Analysis: Rugby player found negligent for ‘tackle’
Paddy Murphy and Stephen O’Connor of Ogier Leman summarise an English court’s ruling that an amateur rugby player was negligent in causing an injury which left an opposing player paralysed.
In February of this year, the English High Court found an amateur rugby player was negligent in causing an injury which left an opposing player paralysed from the waist downwards. The decision is notable for considering the relevant standard of care that a player owes to an opponent on the field of play.
Background
The claimant was playing in her first competitive game of rugby against the defendant’s team, Bracknell, who had recently re-formed having folded some years prior and as such re-joined the league at a ‘developmental level’. The game between the sides was described as ill-tempered and it was held by the court that Bracknell played the match in an “inappropriately aggressive and intimidating manner”.
The incident in question occurred at a ruck where, while the claimant was bending to pick up the ball, the defendant came around the side of the ruck and ‘tackled’ the claimant by putting “her whole bodyweight forward and down on the claimant’s back, parcelling up the claimant by grasping her thighs just above the knees”. The claimant immediately sustained a T11/12 fracture dislocation with a T10 ASIA B spinal cord injury, leaving her paralysed from the waist downwards and a full-time wheelchair user.
Expert evidence
Two former professional referees adduced expert evidence, Mr Edward Morrison (for the claimant) and Mr Anthony Spreadbury (for the defendant), and were directed to consider whether the defendant was offside, whether the claimant had possession of the ball and how the defendant executed the tackle.
In his evidence, Mr Morrison stressed the importance of playing the game in accordance with its laws, which are designed to protect the safety of the players. It was his view that the defendant made no attempt to play the ball and that her act was inherently dangerous and reckless.
The court wholly accepted the expert evidence of Mr Morrison and further held that concessions made by Mr Spreadbury were detrimental to the defendant’s case, namely that the claimant had not been in possession of the ball and so should not have been tackled at all and that the mechanics of the tackle itself were dangerous and liable to give rise to serious injury whereby such tackle had no place on a rugby field.
The standard of care
The key issue determined by the court was the standard of care owed by one player to another on the field of play.
The defendant submitted that a general standard of care exists in sporting cases that requires either recklessness or a very high degree of carelessness for the defendant to be found to have breached the duty. This submission was based on the decision in Blake v Galloway [2004] 1 WLR 2844, in which two 15-year-old boys were throwing twigs and pieces of bark chipping at each other, leading to the claimant sustaining a serious eye injury. Given the relatively harmless and friendly nature of the ‘game’, Dyson LJ held that there was a breach of duty “only where [the defendant’s] conduct amounts to recklessness or a very high degree of carelessness”.

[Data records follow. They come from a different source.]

-- the loop invariant: B's fold state determines A's loop state
theorem loop_inv (delims : List String) (doc : List String) (label : List Int)
    (h : doc.length ≤ label.length) :
    (foldB doc label (cutsOf (PySem.Set.ofList delims) doc)).1 ≤ doc.length ∧
    (PySem.List.pyRange 0 (doc.length : Int) 1).foldl (stepA delims doc label) ([], [], [], [])
      = (doc.drop (foldB doc label (cutsOf (PySem.Set.ofList delims) doc)).1,
         (label.drop (foldB doc label (cutsOf (PySem.Set.ofList delims) doc)).1).take
           (doc.length - (foldB doc label (cutsOf (PySem.Set.ofList delims) doc)).1),
         (foldB doc label (cutsOf (PySem.Set.ofList delims) doc)).2.1,
         (foldB doc label (cutsOf (PySem.Set.ofList delims) doc)).2.2) := by
  induction doc using List.reverseRecOn with
  | nil =>
      simp [cutsOf, foldB, PySem.List.pyRange_one_eq_nil (le_refl 0)]
  | append_singleton ds x ih =>
      have hlen1 : (ds ++ [x]).length = ds.length + 1 := by simp
      have hn : ds.length ≤ label.length := by omega
      have hnl : ds.length < label.length := by omega
      obtain ⟨ihle, iheq⟩ := ih hn
      have hmem : ∀ c ∈ cutsOf (PySem.Set.ofList delims) ds, c < ds.length := by
        intro c hc
        exact List.mem_range.mp (List.mem_filter.mp hc).1
      have hfoldc : (cutsOf (PySem.Set.ofList delims) ds).foldl
            (stepB (ds ++ [x]) label) (0, [], []) =
          (cutsOf (PySem.Set.ofList delims) ds).foldl (stepB ds label) (0, [], []) :=
        PySem.List.foldl_congr_mem' _ _ _ _
          (fun c hc acc => stepB_append ds x label acc c (hmem c hc))
      have hr : PySem.List.pyRange 0 ((ds ++ [x]).length : Int) 1 =
          PySem.List.pyRange 0 (ds.length : Int) 1 ++ [(ds.length : Int)] := by
        have hl : ((ds ++ [x]).length : Int) = (ds.length : Int) + 1 := by
          rw [hlen1]; push_cast; ring
        rw [hl, PySem.List.pyRange_one_succ_right (by positivity)]
      have hfoldA : (PySem.List.pyRange 0 (ds.length : Int) 1).foldl
            (stepA delims (ds ++ [x]) label) ([], [], [], []) =
          (PySem.List.pyRange 0 (ds.length : Int) 1).foldl
            (stepA delims ds label) ([], [], [], []) :=
        PySem.List.foldl_congr_mem' _ _ _ _ (fun j hj acc => by
          have hb := PySem.List.mem_pyRange_one.mp hj
          exact stepA_append delims ds x label acc j hb.1 hb.2)
      have htk : PySem.List.pyGetD (ds ++ [x]) ((ds.length : Nat) : Int) "" = x := by
        rw [PySem.List.pyGetD_eq_getElem _ _ (by positivity) (by simp)]
        simp
      have hslice2 : pySliceN label
            (foldB ds label (cutsOf (PySem.Set.ofList delims) ds)).1 (ds.length + 1) =
          (label.drop (foldB ds label (cutsOf (PySem.Set.ofList delims) ds)).1).take
              (ds.length - (foldB ds label (cutsOf (PySem.Set.ofList delims) ds)).1) ++
            [PySem.List.pyGetD label ((ds.length : Nat) : Int) 0] := by
        exact take_label_succ label _ ds.length ihle hnl
      rw [hr, List.foldl_append, hfoldA, iheq, cuts_append, set_contains_ofList]
      by_cases hx : delims.contains x = true
      · -- x is a delimiter: A closes the sentence; B gains the cut ds.length
        have hcuts : foldB (ds ++ [x]) label
              (cutsOf (PySem.Set.ofList delims) ds ++ [ds.length]) =
            stepB (ds ++ [x]) label
              (foldB ds label (cutsOf (PySem.Set.ofList delims) ds)) ds.length := by
          unfold foldB
          rw [List.foldl_append, hfoldc]
          rfl
        have hslice1 : pySliceN (ds ++ [x])
              (foldB ds label (cutsOf (PySem.Set.ofList delims) ds)).1 (ds.length + 1) =
            ds.drop (foldB ds label (cutsOf (PySem.Set.ofList delims) ds)).1 ++ [x] := by
          unfold pySliceN
          rw [List.drop_append_of_le_length ihle]
          exact List.take_of_length_le (by simp; omega)
        simp only [hx, if_true, hcuts]
        refine ⟨by simp [stepB, hlen1], ?_⟩
        rw [List.foldl_cons, List.foldl_nil]
        unfold stepA
        rw [htk]
        unfold pySliceN at hslice1 hslice2
        simp only [hx, if_true, stepB, hlen1]
        unfold pySliceN
        have hdrop : (ds ++ [x]).drop (ds.length + 1) = [] := by simp
        simp [hslice1, hslice2, hdrop, List.getD, PySem.List.pyGetD_natCast]
      · -- x is not a delimiter: A extends the current sentence; B's cuts are unchanged
        have hx' : delims.contains x = false := by
          cases hc : delims.contains x
          · rfl
          · exact absurd hc hx
        have hcuts : foldB (ds ++ [x]) label
              (cutsOf (PySem.Set.ofList delims) ds) =
            foldB ds label (cutsOf (PySem.Set.ofList delims) ds) := by
          unfold foldB
          rw [hfoldc]
        simp only [hx', Bool.false_eq_true, if_false, List.append_nil, hcuts]
        refine ⟨by omega, ?_⟩
        rw [List.foldl_cons, List.foldl_nil]
        unfold stepA
        rw [htk]
        unfold pySliceN at hslice2
        simp only [hx', Bool.false_eq_true, if_false, hlen1]
        rw [List.drop_append_of_le_length ihle, hslice2]

-- per-id equivalence: A's incremental body equals B's boundary-then-slice body
theorem seg_eq (delims : List String) (doc : List String) (label : List Int)
    (h : doc.length ≤ label.length) :
    segA delims doc label = segC (PySem.Set.ofList delims) doc label := by
  obtain ⟨hle, heq⟩ := loop_inv delims doc label h
  rw [segC_eq_segB]
  unfold segA segB
  rw [heq]
  by_cases hp : (foldB doc label (cutsOf (PySem.Set.ofList delims) doc)).1 < doc.length
  · have hlen : (doc.drop (foldB doc label (cutsOf (PySem.Set.ofList delims) doc)).1).length =
        doc.length - (foldB doc label (cutsOf (PySem.Set.ofList delims) doc)).1 := by simp
    simp [hp, pySliceN, hlen, Nat.sub_pos_of_lt hp]
  · have hp' : doc.length ≤ (foldB doc label (cutsOf (PySem.Set.ofList delims) doc)).1 := by omega
    have hd : doc.drop (foldB doc label (cutsOf (PySem.Set.ofList delims) doc)).1 = [] :=
      List.drop_eq_nil_of_le (by omega)
    simp [hp, hd]

-- a Dict built from an association list with distinct keys has exactly that items list
theorem items_ofList_nodup {ν : Type} (ps : List (String × ν))
    (h : (ps.map (fun p => p.1)).Nodup) : (PySem.Dict.ofList ps).items = ps := by
  have := PySem.Dict.items_foldl_insert_fresh ps (fun p => p.1) (fun p => p.2)
    PySem.Dict.empty (by simp [PySem.Dict.contains_empty]) h
  simpa using this

-- ===== VERDICT (by name: the statement is the Claim_ definition above) =====
theorem segment_sentences_train_spec : Claim_equal_segment_sentences_train := by
  intro docs labels delims _ hpre
  unfold Spec_segment_sentences_train segment_sentences_train segment_sentences_train_alt
  simp only []
  -- A's pair-of-dicts loop is two independent insert loops
  have hfold :
      (PySem.Dict.ofList docs).items.foldl
        (fun (st : PySem.Dict String (List (List String)) × PySem.Dict String (List (List Int))) p =>
          (st.1.insert p.1 (segA delims p.2 ((PySem.Dict.ofList labels).getD p.1 [])).1,
           st.2.insert p.1 (segA delims p.2 ((PySem.Dict.ofList labels).getD p.1 [])).2))
        (PySem.Dict.empty, PySem.Dict.empty)
      = ((PySem.Dict.ofList docs).items.foldl
          (fun d p => d.insert p.1 (segA delims p.2 ((PySem.Dict.ofList labels).getD p.1 [])).1)
          PySem.Dict.empty,
         (PySem.Dict.ofList docs).items.foldl
          (fun d p => d.insert p.1 (segA delims p.2 ((PySem.Dict.ofList labels).getD p.1 [])).2)
          PySem.Dict.empty) :=
    PySem.List.foldl_prod_mk
      (fun (d : PySem.Dict String (List (List String))) (p : String × List String) =>
        d.insert p.1 (segA delims p.2 ((PySem.Dict.ofList labels).getD p.1 [])).1)
      (fun (d : PySem.Dict String (List (List Int))) (p : String × List String) =>
        d.insert p.1 (segA delims p.2 ((PySem.Dict.ofList labels).getD p.1 [])).2)
      _ _ _
  rw [hfold]
  have hnodup : ((PySem.Dict.ofList docs).items.map (fun p => p.1)).Nodup :=
    PySem.Dict.nodup_keys_ofList docs
  -- A's insert loops from empty on the distinct doc keys append one pair per id
  have hA1 := PySem.Dict.items_foldl_insert_fresh (PySem.Dict.ofList docs).items
    (fun p => p.1) (fun p => (segA delims p.2 ((PySem.Dict.ofList labels).getD p.1 [])).1)
    PySem.Dict.empty (by simp [PySem.Dict.contains_empty]) hnodup
  have hA2 := PySem.Dict.items_foldl_insert_fresh (PySem.Dict.ofList docs).items
    (fun p => p.1) (fun p => (segA delims p.2 ((PySem.Dict.ofList labels).getD p.1 [])).2)
    PySem.Dict.empty (by simp [PySem.Dict.contains_empty]) hnodup
  -- B's comprehension dicts reproduce their association lists (keys stay the distinct doc keys)
  have hB1 := items_ofList_nodup
    (((PySem.Dict.ofList docs).items.map
      (fun p => (p.1, segC (PySem.Set.ofList delims) p.2 ((PySem.Dict.ofList labels).getD p.1 [])))).map
        (fun q => (q.1, q.2.1)))
    (by simpa [List.map_map, Function.comp] using hnodup)
  have hB2 := items_ofList_nodup
    (((PySem.Dict.ofList docs).items.map
      (fun p => (p.1, segC (PySem.Set.ofList delims) p.2 ((PySem.Dict.ofList labels).getD p.1 [])))).map
        (fun q => (q.1, q.2.2)))
    (by simpa [List.map_map, Function.comp] using hnodup)
  -- per id, A's incremental body equals B's boundary-then-slice body (Pre_ gives the length bound)
  have hmap : ∀ p ∈ (PySem.Dict.ofList docs).items,
      segA delims p.2 ((PySem.Dict.ofList labels).getD p.1 []) =
        segC (PySem.Set.ofList delims) p.2 ((PySem.Dict.ofList labels).getD p.1 []) :=
    fun p hp => seg_eq _ _ _ (hpre p hp).2
  have he1 : (PySem.Dict.empty : PySem.Dict String (List (List String))).items = [] := rfl
  have he2 : (PySem.Dict.empty : PySem.Dict String (List (List Int))).items = [] := rfl
  refine Prod.ext ?_ ?_
  · rw [hA1, hB1, he1, List.nil_append]
    simp only [List.map_map]
    exact List.map_congr_left (fun p hp => by simp [Function.comp, hmap p hp])
  · rw [hA2, hB2, he2, List.nil_append]
    simp only [List.map_map]
    exact List.map_congr_left (fun p hp => by simp [Function.comp, hmap p hp])
-- pv_equiv track=rewrite | github.com/zubair-ce07/testtt | outdoorvoices_spider.py | filter_sku
-- ===== SOURCE A (Python) =====
-- def filter_sku(skus):
--     colours = list(set([sku['colour'] for key, sku in skus.items()]))
--     colour_count = {colour: 0 for colour in colours}
--     out_of_stock_count = colour_count.copy()
--     for key, sku in skus.items():
--         out_of_stock_count[sku['colour']] += 1 if 'out_of_stock' in sku else 0
--         colour_count[sku['colour']] += 1
--     sku_to_del = []
--     for sku_id, sku in skus.items():
--         if out_of_stock_count[sku['colour']] == colour_count[sku['colour']]:
--             sku_to_del.append(sku_id)
--     for sku_id in sku_to_del:
--         del skus[sku_id]
--     return skus
-- ===== SOURCE B (Python) =====
-- def filter_sku(skus):
--     # One pass: a colour survives iff at least one of its skus is in stock.
--     in_stock_colours = {sku['colour'] for sku in skus.values() if 'out_of_stock' not in sku}
--     sku_to_del = [sku_id for sku_id, sku in skus.items()
--                   if sku['colour'] not in in_stock_colours]
--     for sku_id in sku_to_del:
--         del skus[sku_id]
--     return skus
-- ===== Notes on version B (the rewrite author's own statement) =====
-- stated objective: simpler
-- what changed: Replaces the two per-colour count dicts and the count-equality test with a single set of in-stock colours built in one pass; a sku is deleted iff its colour is absent from that set.
import Mathlib
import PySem

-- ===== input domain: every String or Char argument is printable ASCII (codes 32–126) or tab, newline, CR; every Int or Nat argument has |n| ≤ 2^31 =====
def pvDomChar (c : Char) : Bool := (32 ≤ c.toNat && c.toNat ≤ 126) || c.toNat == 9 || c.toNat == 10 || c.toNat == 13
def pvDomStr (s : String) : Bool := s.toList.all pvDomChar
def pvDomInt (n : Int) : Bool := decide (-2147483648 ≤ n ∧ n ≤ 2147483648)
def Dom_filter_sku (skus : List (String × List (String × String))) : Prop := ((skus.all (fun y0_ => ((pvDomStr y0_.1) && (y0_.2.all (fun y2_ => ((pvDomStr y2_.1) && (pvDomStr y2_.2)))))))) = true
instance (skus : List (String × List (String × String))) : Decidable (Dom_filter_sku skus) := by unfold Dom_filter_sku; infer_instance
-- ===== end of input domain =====

-- B replaces A's two per-colour count dicts (and their equality test) by one set of
-- in-stock colours: a sku is deleted iff its colour has no in-stock sku (objective: simpler).
-- Both A and B mutate the dict in place and return the same object; the theorems below are
-- about the returned value (the in-place deletions performed are the same in both).

-- sku['colour'] (total form; under Pre_ the key is present, where Python A would raise KeyError)
def pvColour (sku : List (String × String)) : String :=
  ((PySem.Dict.mk sku).get? "colour").getD ""

-- 'out_of_stock' in sku
def pvOOS (sku : List (String × String)) : Bool :=
  (PySem.Dict.mk sku).contains "out_of_stock"

-- for sku_id in sku_to_del: del skus[sku_id]
def pvDelAll (skus : List (String × List (String × String))) (toDel : List String) :
    List (String × List (String × String)) :=
  toDel.foldl (fun acc sid => (PySem.Dict.erase (PySem.Dict.mk acc) sid).items) skus

-- ===== PORT A =====
def filter_sku (skus : List (String × List (String × String))) : List (String × List (String × String)) :=
  -- colours = list(set([sku['colour'] for key, sku in skus.items()]))
  let colours : PySem.Set String := PySem.Set.ofList (skus.map (fun kv => pvColour kv.2))
  -- colour_count = {colour: 0 for colour in colours}; out_of_stock_count = colour_count.copy()
  let colour_count0 : PySem.Dict String Int := PySem.Dict.mk (colours.map (fun c => (c, (0 : Int))))
  let out_of_stock_count0 : PySem.Dict String Int := colour_count0
  -- for key, sku in skus.items(): out_of_stock_count[...] += …; colour_count[...] += 1
  -- (the key is always present, so 'modify … 0' performs exactly Python's 'd[k] += …')
  let counts :=
    skus.foldl
      (fun (p : PySem.Dict String Int × PySem.Dict String Int) kv =>
        (p.1.modify (pvColour kv.2) 0 (· + (if pvOOS kv.2 then (1 : Int) else 0)),
         p.2.modify (pvColour kv.2) 0 (· + 1)))
      (out_of_stock_count0, colour_count0)
  let out_of_stock_count := counts.1
  let colour_count := counts.2
  -- sku_to_del loop
  let sku_to_del : List String :=
    skus.foldl
      (fun acc kv =>
        if out_of_stock_count.getD (pvColour kv.2) 0 == colour_count.getD (pvColour kv.2) 0
        then acc ++ [kv.1] else acc) []
  pvDelAll skus sku_to_del

-- ===== PORT B =====
def filter_sku_alt (skus : List (String × List (String × String))) : List (String × List (String × String)) :=
  -- in_stock_colours = {sku['colour'] for sku in skus.values() if 'out_of_stock' not in sku}
  let in_stock_colours : PySem.Set String :=
    PySem.Set.ofList ((skus.filter (fun kv => !pvOOS kv.2)).map (fun kv => pvColour kv.2))
  -- sku_to_del = [sku_id for sku_id, sku in skus.items() if sku['colour'] not in in_stock_colours]
  let sku_to_del : List String :=
    (skus.filter (fun kv => !in_stock_colours.contains (pvColour kv.2))).map (fun kv => kv.1)
  pvDelAll skus sku_to_del

-- ===== PRECONDITION & SPEC =====
-- Pre_ excludes (a) skus lacking a 'colour' key, on which Python A raises KeyError, and
-- (b) association lists with duplicate keys (outer or inner), which cannot occur as a Python dict.
def Pre_filter_sku (skus : List (String × List (String × String))) : Prop :=
  ((skus.map (fun kv => kv.1)).Nodup ∧
   ∀ kv ∈ skus, (kv.2.map (fun p => p.1)).Nodup ∧ (PySem.Dict.mk kv.2).contains "colour" = true)
instance (skus : List (String × List (String × String))) : Decidable (Pre_filter_sku skus) := by unfold Pre_filter_sku; infer_instance

def pvWitness_filter_sku : (List (String × List (String × String))) :=
  [("s1", [("colour", "red"), ("out_of_stock", "1")]), ("s2", [("colour", "red")]),
   ("s3", [("colour", "blue"), ("out_of_stock", "1")])]

def Spec_filter_sku (skus : List (String × List (String × String))) (out : List (String × List (String × String))) : Prop := out = filter_sku_alt skus
instance (skus : List (String × List (String × String))) (out : List (String × List (String × String))) : Decidable (Spec_filter_sku skus out) := by unfold Spec_filter_sku; infer_instance

-- ===== CLAIM (what is proved, stated in full; the proofs are below) =====
def Claim_equal_filter_sku : Prop := ∀ (skus : List (String × List (String × String))), Dom_filter_sku skus → Pre_filter_sku skus → Spec_filter_sku skus (filter_sku skus)

-- ===== LEMMAS AND PROOFS =====

-- the zero-initialised dict reads 0 at every key
theorem getD_mk_zeros (l : List String) (v : String) :
    (PySem.Dict.mk (l.map (fun c => (c, (0 : Int))))).getD v 0 = 0 := by
  induction l with
  | nil => rfl
  | cons c l ih =>
    simp only [List.map_cons, PySem.Dict.getD, PySem.Dict.get?, List.find?]
    by_cases h : c == v
    · simp [h]
    · simpa [h, PySem.Dict.getD, PySem.Dict.get?] using ih

-- a counting loop 'd[key(x)] += g(x)' read back at v is the sum of g over the x with key(x) = v
theorem getD_foldl_modify_add (l : List (String × List (String × String)))
    (key : String × List (String × String) → String)
    (g : String × List (String × String) → Int) (d : PySem.Dict String Int) (v : String) :
    (l.foldl (fun d kv => d.modify (key kv) 0 (· + g kv)) d).getD v 0
      = d.getD v 0 + ((l.filter (fun kv => key kv == v)).map g).sum := by
  induction l generalizing d with
  | nil => simp
  | cons kv l ih =>
    simp only [List.foldl_cons, ih, List.filter_cons]
    by_cases h : key kv = v
    · simp [h]; ring
    · simp [h, PySem.Dict.getD_modify, Ne.symm h]

theorem counts_eq (skus : List (String × List (String × String))) :
    ((skus.foldl
        (fun (p : PySem.Dict String Int × PySem.Dict String Int) kv =>
          (p.1.modify (pvColour kv.2) 0 (· + (if pvOOS kv.2 then (1 : Int) else 0)),
           p.2.modify (pvColour kv.2) 0 (· + 1)))
        (PySem.Dict.mk (((PySem.Set.ofList (skus.map (fun kv => pvColour kv.2))) : List String).map (fun c => (c, (0 : Int)))),
         PySem.Dict.mk (((PySem.Set.ofList (skus.map (fun kv => pvColour kv.2))) : List String).map (fun c => (c, (0 : Int)))))))
      = (skus.foldl (fun d kv => d.modify (pvColour kv.2) 0 (· + (if pvOOS kv.2 then (1 : Int) else 0)))
          (PySem.Dict.mk (((PySem.Set.ofList (skus.map (fun kv => pvColour kv.2))) : List String).map (fun c => (c, (0 : Int))))),
         skus.foldl (fun d kv => d.modify (pvColour kv.2) 0 (· + 1))
          (PySem.Dict.mk (((PySem.Set.ofList (skus.map (fun kv => pvColour kv.2))) : List String).map (fun c => (c, (0 : Int)))))) := by
  exact PySem.List.foldl_prod_mk
    (f := fun (d : PySem.Dict String Int) kv => PySem.Dict.modify d (pvColour kv.2) 0 (· + (if pvOOS kv.2 then (1 : Int) else 0)))
    (g := fun (d : PySem.Dict String Int) kv => PySem.Dict.modify d (pvColour kv.2) 0 (· + 1)) skus _ _

-- the per-sku decision of A equals the per-sku decision of B (for every sku record, every input)
theorem decision_eq (skus : List (String × List (String × String)))
    (kv : String × List (String × String)) :
    ((skus.foldl (fun d kv => d.modify (pvColour kv.2) 0 (· + (if pvOOS kv.2 then (1 : Int) else 0)))
        (PySem.Dict.mk (((PySem.Set.ofList (skus.map (fun kv => pvColour kv.2))) : List String).map (fun c => (c, (0 : Int)))))).getD (pvColour kv.2) 0
      = (skus.foldl (fun d kv => d.modify (pvColour kv.2) 0 (· + 1))
        (PySem.Dict.mk (((PySem.Set.ofList (skus.map (fun kv => pvColour kv.2))) : List String).map (fun c => (c, (0 : Int)))))).getD (pvColour kv.2) 0)
    ↔ (!(PySem.Set.ofList ((skus.filter (fun kv => !pvOOS kv.2)).map (fun kv => pvColour kv.2))).contains (pvColour kv.2)) = true := by
  rw [getD_foldl_modify_add, getD_foldl_modify_add, getD_mk_zeros]
  set v := pvColour kv.2 with hv
  set fl := skus.filter (fun kv => pvColour kv.2 == v) with hfl
  have h1 : ((fl.map (fun kv => if pvOOS kv.2 then (1 : Int) else 0)).sum)
      = (fl.countP (fun kv => pvOOS kv.2) : Int) := PySem.List.sum_map_ite_one_zero _ _
  have h2 : ((fl.map (fun _ => (1 : Int))).sum) = (fl.length : Int) := by
    simp
  rw [h1, h2]
  simp only [zero_add]
  have hcnt : ((fl.countP (fun kv => pvOOS kv.2) : Int) = (fl.length : Int))
      ↔ ∀ y ∈ fl, pvOOS y.2 = true := by
    constructor
    · intro h; exact List.countP_eq_length.mp (by exact_mod_cast h)
    · intro h; exact_mod_cast List.countP_eq_length.mpr h
  have hcon : (PySem.Set.ofList ((skus.filter (fun kv => !pvOOS kv.2)).map (fun kv => pvColour kv.2))).contains v = true
      ↔ ∃ y ∈ skus, pvOOS y.2 = false ∧ pvColour y.2 = v := by
    rw [PySem.Set.contains_iff, PySem.Set.mem_ofList]
    simp only [List.mem_map, List.mem_filter, Bool.not_eq_eq_eq_not, Bool.not_true]
    constructor
    · rintro ⟨y, ⟨hy, hno⟩, hyv⟩; exact ⟨y, hy, hno, hyv⟩
    · rintro ⟨y, hy, hno, hyv⟩; exact ⟨y, ⟨hy, hno⟩, hyv⟩
  rw [hcnt, Bool.not_eq_true', Bool.eq_false_iff, Ne, hcon]
  constructor
  · rintro hall ⟨y, hy, hno, hyv⟩
    have : y ∈ fl := by rw [hfl]; exact List.mem_filter.mpr ⟨hy, by simp [hyv]⟩
    rw [hall y this] at hno; cases hno
  · intro hnone y hyfl
    by_contra hny
    rw [hfl] at hyfl
    obtain ⟨hy, hyv⟩ := List.mem_filter.mp hyfl
    exact hnone ⟨y, hy, by simpa using hny, by simpa using hyv⟩

-- ===== VERDICT (by name: the statement is the Claim_ definition above) =====
theorem filter_sku_spec : Claim_equal_filter_sku := by
  intro skus _ _
  show filter_sku skus = filter_sku_alt skus
  simp only [filter_sku, filter_sku_alt]
  rw [counts_eq]
  rw [PySem.List.foldl_append_if]
  simp only [List.nil_append]
  refine congrArg (pvDelAll skus) ?_
  refine congrArg (List.map _) ?_
  apply List.filter_congr
  intro kv _
  rw [Bool.eq_iff_iff]
  simp only [beq_iff_eq]
  exact decision_eq skus kv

However, the court preferred the test in Condon v Basi [1985] 1 WLR 866. In that case, a player was injured during a football match due to a sliding tackle from behind. It was held that a player is under a duty to take all reasonable care taking account of the circumstances in which they are placed, “which, in a game of football, are quite different from those which affect you when you are going for a walk in the countryside”. Similarly, the same standard of care applied to the defendant in the context of the rugby match.
Significance of the decision
The court found that the defendant was negligent for a “reckless and dangerous act” that “fell below an acceptable standard of fair play”. In finding that the defendant’s act breached the standard of care expected, the court made a number of notable findings:
- that the defendant was “looking for an opportunity to get her revenge”;
- the Bracknell players were “inappropriately aggressive”;
- the defendant executed the “tackle” in a manner which is not recognised in rugby;
- the defendant was characterised as big and heavy and a dominant tackler who was able to use her size and weight to drive other players back;
- the developmental level of the game contrasted with the fact that the defendant had played at a much higher level; and
- the ball was held to have been still in the ruck, therefore the claimant did not have possession of the ball and the defendant’s action could not be considered a ‘tackle’.
The decision is instructive in confirming that players have a duty to take all reasonable care taking account of the circumstances and that an assessment of that standard of care will be fact-specific. That position is acutely demonstrated by some of the factors relied upon by the court.
In particular, it is unlikely that the fact a player is big and heavy and a dominant tackler or that a team was “inappropriately aggressive” would be taken into account in a game of rugby played by experienced players when those factors are inherent in most rugby matches. It is suggested that the fact that the match was ‘developmental’ was a notable counterbalance to those considerations.
- Stephen O’Connor is a partner and Paddy Murphy is a senior associate at Ogier Leman LLP.